── Raw data

theorem pvA_matchGo_eq (cs kw : List Char) (i : Int) (hi : 0 ≤ i)
    (hlen : i.toNat + kw.length ≤ cs.length) :
    ∀ fuel j, j < kw.length → fuel = kw.length - j →
    pvA_matchGo cs kw i fuel j
      = decide ((kw.drop j).map PySem.Chars.lowerChar
          <+: (cs.drop (i.toNat + j)).map PySem.Chars.lowerChar) := by
  intro fuel
  induction fuel with
  | zero => intro j hj hf; omega
  | succ fuel ih =>
    intro j hj hf
    have hjc : j < cs.length := by omega
    have hic : i.toNat + j < cs.length := by omega
    have hkwd : kw.drop j = kw[j] :: kw.drop (j + 1) := (List.drop_eq_getElem_cons hj).symm ▸ rfl
    have hcsd : cs.drop (i.toNat + j) = cs[i.toNat + j] :: cs.drop (i.toNat + j + 1) :=
      (List.drop_eq_getElem_cons hic).symm ▸ rfl
    have hget : PySem.List.pyGetD cs (i + (j : Int)) ' ' = cs[i.toNat + j] := by
      rw [PySem.List.pyGetD_eq_getElem cs ' ' (by omega) (by omega)]
      congr 1
      omega
    have hgd : kw.getD j ' ' = kw[j] := List.getD_eq_getElem kw ' ' hj
    rw [hkwd, hcsd]
    simp only [pvA_matchGo, hgd, hget, List.map_cons, List.cons_prefix_cons]
    by_cases hne : PySem.Chars.lowerChar kw[j] = PySem.Chars.lowerChar cs[i.toNat + j]
    · simp only [hne, ite_not, if_pos rfl]
      by_cases hlast : j = kw.length - 1
      · rw [if_pos hlast]
        have hd0 : List.drop (j + 1) kw = [] := List.drop_eq_nil_of_le (by omega)
        have hd1 : List.drop (j + 1) (List.map PySem.Chars.lowerChar kw) = [] :=
          List.drop_eq_nil_of_le (by simp; omega)
        simp [hne, hd0, hd1]
      · have hj1 : j + 1 < kw.length := by omega
        rw [if_neg hlast, ih (j + 1) hj1 (by omega)]
        have : i.toNat + j + 1 = i.toNat + (j + 1) := by omega
        simp [hne, this]
    · simp [hne]

theorem pv_keyword_eq (cs : List Char) (i : Int) (hi : 0 ≤ i) (kwA kwB : List Char)
    (hk : kwA.map PySem.Chars.lowerChar = kwB) (hne : kwA ≠ []) :
    pvB_pref (cs.drop i.toNat) kwB
      = (!decide (i + (kwA.length : Int) > (cs.length : Int)) && pvA_matchGo cs kwA i kwA.length 0) := by
  by_cases hg : i + (kwA.length : Int) > (cs.length : Int)
  · simp only [hg, decide_true, Bool.not_true, Bool.false_and]
    rw [pvB_pref_iff, decide_eq_false]
    intro hpre
    have hle := hpre.length_le
    have h0 : 0 < kwA.length := List.length_pos_iff.mpr hne
    subst hk
    simp only [List.length_map, List.length_drop] at hle
    omega
  · simp only [hg, decide_false, Bool.not_false, Bool.true_and]
    rw [pvB_pref_iff, ← hk]
    have h0 : 0 < kwA.length := List.length_pos_iff.mpr hne
    rw [pvA_matchGo_eq cs kwA i hi (by omega) kwA.length 0 h0 (by omega)]
    simp
-- pv_equiv track=rewrite | github.com/RomB29/Advent_of_code | 2024/Day_14/14.py | count_robots
-- ===== SOURCE A (Python) =====
-- def count_robots(rx, ry, p):
--     count = 0
--     for index, (x, y) in enumerate(p):
--         for x in rx:
--             for y in ry:
--                 if p[index][0] == x and p[index][1] == y:
--                     count += 1
--     return count
-- ===== SOURCE B (Python) =====
-- def count_robots(rx, ry, p):
--     cx = {}
--     for x in rx:
--         cx[x] = cx.get(x, 0) + 1
--     cy = {}
--     for y in ry:
--         cy[y] = cy.get(y, 0) + 1
--     total = 0
--     for x, y in p:
--         total += cx.get(x, 0) * cy.get(y, 0)
--     return total
-- ===== Notes on version B (the rewrite author's own statement) =====
-- stated objective: faster
-- what changed: Replaces A's triple nested loop (rescanning rx and ry for every robot) with two frequency tables built once and a single pass over p adding cx[x]*cy[y].
import Mathlib
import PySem

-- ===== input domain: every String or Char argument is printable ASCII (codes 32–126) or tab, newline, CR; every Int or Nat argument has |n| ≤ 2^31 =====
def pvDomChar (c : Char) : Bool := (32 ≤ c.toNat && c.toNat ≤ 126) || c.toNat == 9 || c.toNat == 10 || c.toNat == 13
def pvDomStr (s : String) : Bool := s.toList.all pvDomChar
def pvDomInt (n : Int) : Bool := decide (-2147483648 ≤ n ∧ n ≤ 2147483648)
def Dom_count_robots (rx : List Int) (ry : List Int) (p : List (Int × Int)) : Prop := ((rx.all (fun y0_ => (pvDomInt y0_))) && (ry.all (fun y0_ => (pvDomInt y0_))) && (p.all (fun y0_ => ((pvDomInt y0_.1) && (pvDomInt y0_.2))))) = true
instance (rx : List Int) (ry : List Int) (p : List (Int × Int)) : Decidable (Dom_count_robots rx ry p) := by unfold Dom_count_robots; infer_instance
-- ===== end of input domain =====

-- B replaces A's triple nested loop by two frequency dicts built once and one pass over p (asymptotically faster).

-- ===== PORT A =====
-- Literal port of A: for index,(x,y) in enumerate(p): for x in rx: for y in ry:
-- if p[index][0]==x and p[index][1]==y: count += 1.  The loop variables x,y are
-- immediately shadowed by the inner loops, so only the index is used; p[index] is
-- always in range (index comes from enumerate), so pyGetD's default is never read.
def count_robots (rx : List Int) (ry : List Int) (p : List (Int × Int)) : Int :=
  (PySem.List.enumerate p 0).foldl (fun count pr =>
    rx.foldl (fun count x =>
      ry.foldl (fun count y =>
        if (PySem.List.pyGetD p pr.1 (0, 0)).1 = x ∧ (PySem.List.pyGetD p pr.1 (0, 0)).2 = y
        then count + 1 else count) count) count) 0

-- ===== PORT B =====
-- Literal port of Source B: build cx and cy as counter dicts, then one pass over p.
def count_robots_alt (rx : List Int) (ry : List Int) (p : List (Int × Int)) : Int :=
  let cx : PySem.Dict Int Int := rx.foldl (fun d x => d.insert x (d.getD x 0 + 1)) PySem.Dict.empty
  let cy : PySem.Dict Int Int := ry.foldl (fun d y => d.insert y (d.getD y 0 + 1)) PySem.Dict.empty
  p.foldl (fun total xy => total + cx.getD xy.1 0 * cy.getD xy.2 0) 0

-- ===== PRECONDITION & SPEC =====
def Spec_count_robots (rx : List Int) (ry : List Int) (p : List (Int × Int)) (out : Int) : Prop := out = count_robots_alt rx ry p
instance (rx : List Int) (ry : List Int) (p : List (Int × Int)) (out : Int) : Decidable (Spec_count_robots rx ry p out) := by unfold Spec_count_robots; infer_instance

-- ===== CLAIM (what is proved, stated in full; the proofs are below) =====
def Claim_equal_count_robots : Prop := ∀ (rx : List Int) (ry : List Int) (p : List (Int × Int)), Dom_count_robots rx ry p → Spec_count_robots rx ry p (count_robots rx ry p)

-- ===== LEMMAS AND PROOFS =====

-- bounds on the index carried by `enumerate p s`
theorem enum_fst_bounds {α : Type} (p : List α) (s : Int) {i : Int} {v : α}
    (h : (i, v) ∈ PySem.List.enumerate p s) : s ≤ i ∧ i < s + p.length := by
  have : i ∈ (PySem.List.enumerate p s).map (fun x => x.1) := List.mem_map_of_mem h
  rw [PySem.List.map_fst_enumerate] at this
  exact PySem.List.mem_pyRange_one.mp this

-- the enumerated element is the list element at the offset index
theorem enum_getElem? {α : Type} (p : List α) (s : Int) {i : Int} {v : α}
    (h : (i, v) ∈ PySem.List.enumerate p s) : p[(i - s).toNat]? = some v := by
  induction p generalizing s with
  | nil => simp [PySem.List.enumerate_nil] at h
  | cons a t ih =>
    rw [PySem.List.enumerate_cons] at h
    rcases List.mem_cons.mp h with h | h
    · obtain ⟨hi, hv⟩ := Prod.mk.inj h
      subst hi; subst hv
      simp
    · have hs : s + 1 ≤ i := (enum_fst_bounds t (s + 1) h).1
      have ht := ih (s + 1) h
      have h1 : (i - s).toNat = (i - (s + 1)).toNat + 1 := by omega
      rw [h1, List.getElem?_cons_succ]
      exact ht

-- p[i] recovers the enumerated element (start 0)
theorem enum_getD (p : List (Int × Int)) {i : Int} {v : Int × Int} (d : Int × Int)
    (h : (i, v) ∈ PySem.List.enumerate p 0) : PySem.List.pyGetD p i d = v := by
  have hb := enum_fst_bounds p 0 h
  have hg := enum_getElem? p 0 h
  rw [sub_zero] at hg
  rw [PySem.List.pyGetD_eq_getElem p d hb.1 (by omega)]
  have : p[i.toNat]? = some v := by simpa using hg
  exact (List.getElem?_eq_some_iff.mp this).2 ▸ rfl

-- the innermost loop over ry
theorem inner_ry (ry : List Int) (a x b : Int) (c : Int) :
    ry.foldl (fun c y => if a = x ∧ b = y then c + 1 else c) c
      = c + if a = x then (ry.count b : Int) else 0 := by
  induction ry generalizing c with
  | nil => simp
  | cons y t ih =>
    rw [List.foldl_cons, ih, List.count_cons]
    by_cases hx : a = x <;> by_cases hb : b = y
    · simp [hx, hb]; ring
    · have hb' : ¬y = b := fun h => hb h.symm
      simp [hx, hb, hb']
    · simp [hx, hb]
    · simp [hx, hb]

-- the two inner loops: contribution of one robot (a, b)
theorem per_robot (rx ry : List Int) (a b : Int) (c : Int) :
    rx.foldl (fun c x =>
      ry.foldl (fun c y => if a = x ∧ b = y then c + 1 else c) c) c
      = c + (rx.count a : Int) * (ry.count b : Int) := by
  induction rx generalizing c with
  | nil => simp
  | cons x t ih =>
    rw [List.foldl_cons, ih, inner_ry, List.count_cons]
    by_cases hx : a = x
    · have hx' : (x == a) = true := by simp [hx.symm]
      simp [hx]; ring
    · have hx' : (x == a) = false := by simp; exact fun h => hx h.symm
      simp [hx, hx']

-- ===== VERDICT (by name: the statement is the Claim_ definition above) =====
theorem count_robots_spec : Claim_equal_count_robots := by
  intro rx ry p _
  show count_robots rx ry p = count_robots_alt rx ry p
  unfold count_robots count_robots_alt
  simp only [PySem.Dict.foldl_insert_getD_add_one_eq_counter]
  -- A side: replace p[pr.1] by pr.2 and fold per-robot contributions
  rw [PySem.List.foldl_congr_mem _ _
      (fun count pr => count + ((rx.count pr.2.1 : Int) * (ry.count pr.2.2 : Int))) 0
      (by
        intro acc pr hpr
        obtain ⟨i, v⟩ := pr
        rw [enum_getD p ((0 : Int), (0 : Int)) hpr]
        exact per_robot rx ry v.1 v.2 acc)]
  -- fold over enumerate using only .2 = fold over p
  have hmap := @List.foldl_map (Int × (Int × Int)) (Int × Int) Int (fun x => x.2)
      (fun total xy => total + (rx.count xy.1 : Int) * (ry.count xy.2 : Int))
      (PySem.List.enumerate p 0) 0
  rw [PySem.List.map_snd_enumerate] at hmap
  rw [← hmap]
  -- B side: counter lookups are list counts
  exact (PySem.List.foldl_congr_mem _ _ _ 0 (by
    intro acc xy _
    simp [PySem.Dict.getD_counter]))
-- pv_equiv track=rewrite | github.com/jeremygenereux/CORE | BACKEND/database/repositories/player_state_repo.py | is_significantly_increasing
-- ===== SOURCE A (Python) =====
-- def is_significantly_increasing(hr_data_list: list[int]) -> bool:
--     if len(hr_data_list) < 2:
--         return False
--     # If the heart rate does not increase between the first element of the list (most recent)
--     # and the last element of the list (oldest), return False
--     if hr_data_list[0] - hr_data_list[-1] > 0:
--         # if there is any decrease between consecutive heart rates, return False
--         for i in range(1, len(hr_data_list)):
--             if hr_data_list[i - 1] - hr_data_list[i] < 0:
--                 return False
--         return True
--     else:
--         return False
-- ===== SOURCE B (Python) =====
-- def is_significantly_increasing(hr_data_list: list[int]) -> bool:
--     if len(hr_data_list) < 2:
--         return False
--     return hr_data_list[0] > hr_data_list[-1] and hr_data_list == sorted(hr_data_list, reverse=True)
-- ===== Notes on version B (the rewrite author's own statement) =====
-- stated objective: idiomatic
-- what changed: Replaces the explicit index loop over consecutive pairs with a sort-then-compare sortedness check: the list is weakly non-increasing iff it equals its descending-sorted copy.
import Mathlib
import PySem

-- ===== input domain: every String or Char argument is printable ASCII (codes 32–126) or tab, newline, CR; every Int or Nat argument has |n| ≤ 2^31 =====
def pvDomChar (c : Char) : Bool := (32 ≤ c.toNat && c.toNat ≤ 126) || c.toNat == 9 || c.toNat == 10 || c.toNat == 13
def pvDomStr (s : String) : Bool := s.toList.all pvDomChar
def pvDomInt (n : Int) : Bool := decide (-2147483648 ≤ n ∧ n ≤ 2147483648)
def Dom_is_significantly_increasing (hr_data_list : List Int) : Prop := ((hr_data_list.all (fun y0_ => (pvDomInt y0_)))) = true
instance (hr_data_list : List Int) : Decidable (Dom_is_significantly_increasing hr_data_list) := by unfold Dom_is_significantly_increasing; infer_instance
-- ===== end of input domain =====

-- B replaces A's explicit consecutive-pair index loop with a sort-then-compare
-- sortedness check (idiomatic; same return value everywhere).

-- ===== PORT A =====
-- the 'for i in range(1, len(..))' loop with its early 'return False'
def pvLoopA (xs : List Int) : List Int → Bool
  | [] => true
  | i :: rest =>
    if PySem.List.pyGetD xs (i - 1) 0 - PySem.List.pyGetD xs i 0 < 0 then false
    else pvLoopA xs rest

def is_significantly_increasing (hr_data_list : List Int) : Bool :=
  if hr_data_list.length < 2 then false
  else if PySem.List.pyGetD hr_data_list 0 0 - PySem.List.pyGetD hr_data_list (-1) 0 > 0 then
    pvLoopA hr_data_list (PySem.List.pyRange 1 hr_data_list.length 1)
  else false

-- ===== PORT B =====
def is_significantly_increasing_alt (hr_data_list : List Int) : Bool :=
  if hr_data_list.length < 2 then false
  else
    decide (PySem.List.pyGetD hr_data_list 0 0 > PySem.List.pyGetD hr_data_list (-1) 0) &&
    decide (hr_data_list = PySem.List.sorted hr_data_list (fun x => x) true)

-- ===== PRECONDITION & SPEC =====
def Spec_is_significantly_increasing (hr_data_list : List Int) (out : Bool) : Prop := out = is_significantly_increasing_alt hr_data_list
instance (hr_data_list : List Int) (out : Bool) : Decidable (Spec_is_significantly_increasing hr_data_list out) := by unfold Spec_is_significantly_increasing; infer_instance

-- ===== CLAIM (what is proved, stated in full; the proofs are below) =====
def Claim_equal_is_significantly_increasing : Prop := ∀ (hr_data_list : List Int), Dom_is_significantly_increasing hr_data_list → Spec_is_significantly_increasing hr_data_list (is_significantly_increasing hr_data_list)

-- ===== LEMMAS AND PROOFS =====

-- A's loop returns true iff no visited index i witnesses xs[i-1] < xs[i]
theorem pvLoopA_eq_true_iff (xs : List Int) (l : List Int) :
    pvLoopA xs l = true ↔
      ∀ i ∈ l, ¬ (PySem.List.pyGetD xs (i - 1) 0 - PySem.List.pyGetD xs i 0 < 0) := by
  induction l with
  | nil => simp [pvLoopA]
  | cons i rest ih =>
    simp only [pvLoopA, List.mem_cons]
    split_ifs with h
    · simp only [false_iff]
      intro hall
      exact (hall i (Or.inl rfl)) h
    · simp only [ih]
      constructor
      · rintro hall j (rfl | hj)
        · exact h
        · exact hall j hj
      · intro hall j hj
        exact hall j (Or.inr hj)

-- consecutive comparisons of A's loop, restated over Nat indices
theorem consec_iff (xs : List Int) :
    (∀ i ∈ PySem.List.pyRange 1 xs.length 1,
        ¬ (PySem.List.pyGetD xs (i - 1) 0 - PySem.List.pyGetD xs i 0 < 0)) ↔
      ∀ (k : Nat) (hk : k + 1 < xs.length),
        xs[k + 1]'hk ≤ xs[k]'(Nat.lt_of_succ_lt hk) := by
  constructor
  · intro h k hk
    have := h ((k : Int) + 1) (by rw [PySem.List.mem_pyRange_one]; omega)
    rw [PySem.List.pyGetD_eq_getElem xs (i := (k : Int) + 1 - 1) 0 (by omega) (by omega),
        PySem.List.pyGetD_eq_getElem xs (i := (k : Int) + 1) 0 (by omega) (by omega)] at this
    have he1 : ((k : Int) + 1 - 1).toNat = k := by omega
    have he2 : ((k : Int) + 1).toNat = k + 1 := by omega
    simp only [he1, he2] at this
    omega
  · intro h i hi
    rw [PySem.List.mem_pyRange_one] at hi
    obtain ⟨h1, h2⟩ := hi
    rw [PySem.List.pyGetD_eq_getElem xs (i := i - 1) 0 (by omega) (by omega),
        PySem.List.pyGetD_eq_getElem xs (i := i) 0 (by omega) h2]
    have hk : (i - 1).toNat + 1 < xs.length := by omega
    have := h (i - 1).toNat hk
    have he : (i - 1).toNat + 1 = i.toNat := by omega
    simp only [he] at this
    omega

-- weakly non-increasing ↔ each consecutive pair non-increasing
theorem pairwise_ge_iff_consec (xs : List Int) :
    xs.Pairwise (fun a b => b ≤ a) ↔
      ∀ (k : Nat) (hk : k + 1 < xs.length),
        xs[k + 1]'hk ≤ xs[k]'(Nat.lt_of_succ_lt hk) := by
  rw [List.pairwise_iff_getElem]
  constructor
  · intro h k hk
    exact h k (k + 1) (by omega) hk (by omega)
  · intro h
    have mono : ∀ (j : Nat) (hj : j < xs.length) (i : Nat) (hi : i ≤ j),
        xs[j]'hj ≤ xs[i]'(by omega) := by
      intro j
      induction j with
      | zero => intro hj i hi; have : i = 0 := by omega
                subst this; exact le_refl _
      | succ j ih =>
        intro hj i hi
        rcases Nat.lt_or_ge i (j + 1) with hlt | hge
        · exact le_trans (h j hj) (ih (by omega) i (by omega))
        · have : i = j + 1 := by omega
          subst this; exact le_refl _
    intro i j hi hj hij
    exact mono j hj i (by omega)

-- xs equals its descending sort iff it is weakly non-increasing
theorem sorted_rev_eq_iff (xs : List Int) :
    xs = PySem.List.sorted xs (fun x => x) true ↔ xs.Pairwise (fun a b => b ≤ a) := by
  constructor
  · intro h
    have := PySem.List.sorted_pairwise_rev (xs := xs) (key := fun x => x)
    rw [← h] at this
    exact this
  · intro h
    exact (PySem.List.sorted_rev_eq_self_of_pairwise xs (fun x => x) h).symm

-- ===== VERDICT (by name: the statement is the Claim_ definition above) =====
theorem is_significantly_increasing_spec : Claim_equal_is_significantly_increasing := by
  intro xs _
  unfold Spec_is_significantly_increasing is_significantly_increasing is_significantly_increasing_alt
  split_ifs with hlen hgt
  · rfl
  · have heq : pvLoopA xs (PySem.List.pyRange 1 xs.length 1) =
        decide (xs = PySem.List.sorted xs (fun x => x) true) := by
      cases hP : decide (xs = PySem.List.sorted xs (fun x => x) true) with
      | true =>
        rw [pvLoopA_eq_true_iff, consec_iff]
        exact (pairwise_ge_iff_consec xs).mp ((sorted_rev_eq_iff xs).mp (of_decide_eq_true hP))
      | false =>
        have hnot := of_decide_eq_false hP
        rw [Bool.eq_false_iff, Ne, pvLoopA_eq_true_iff, consec_iff]
        intro hall
        exact hnot ((sorted_rev_eq_iff xs).mpr ((pairwise_ge_iff_consec xs).mpr hall))
    rw [heq]
    have hgt' : PySem.List.pyGetD xs 0 0 > PySem.List.pyGetD xs (-1) 0 := by omega
    simp [hgt']
  · have hng : ¬ (PySem.List.pyGetD xs 0 0 > PySem.List.pyGetD xs (-1) 0) := by omega
    simp [hng]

────

### Requirement
Copy every line of the listing that includes the string "frequency".

### Result for this exercise
-- what changed: Replaces A's triple nested loop (rescanning rx and ry for every robot) with two frequency tables built once and a single pass over p adding cx[x]*cy[y].
-- B replaces A's triple nested loop by two frequency dicts built once and one pass over p (asymptotically faster).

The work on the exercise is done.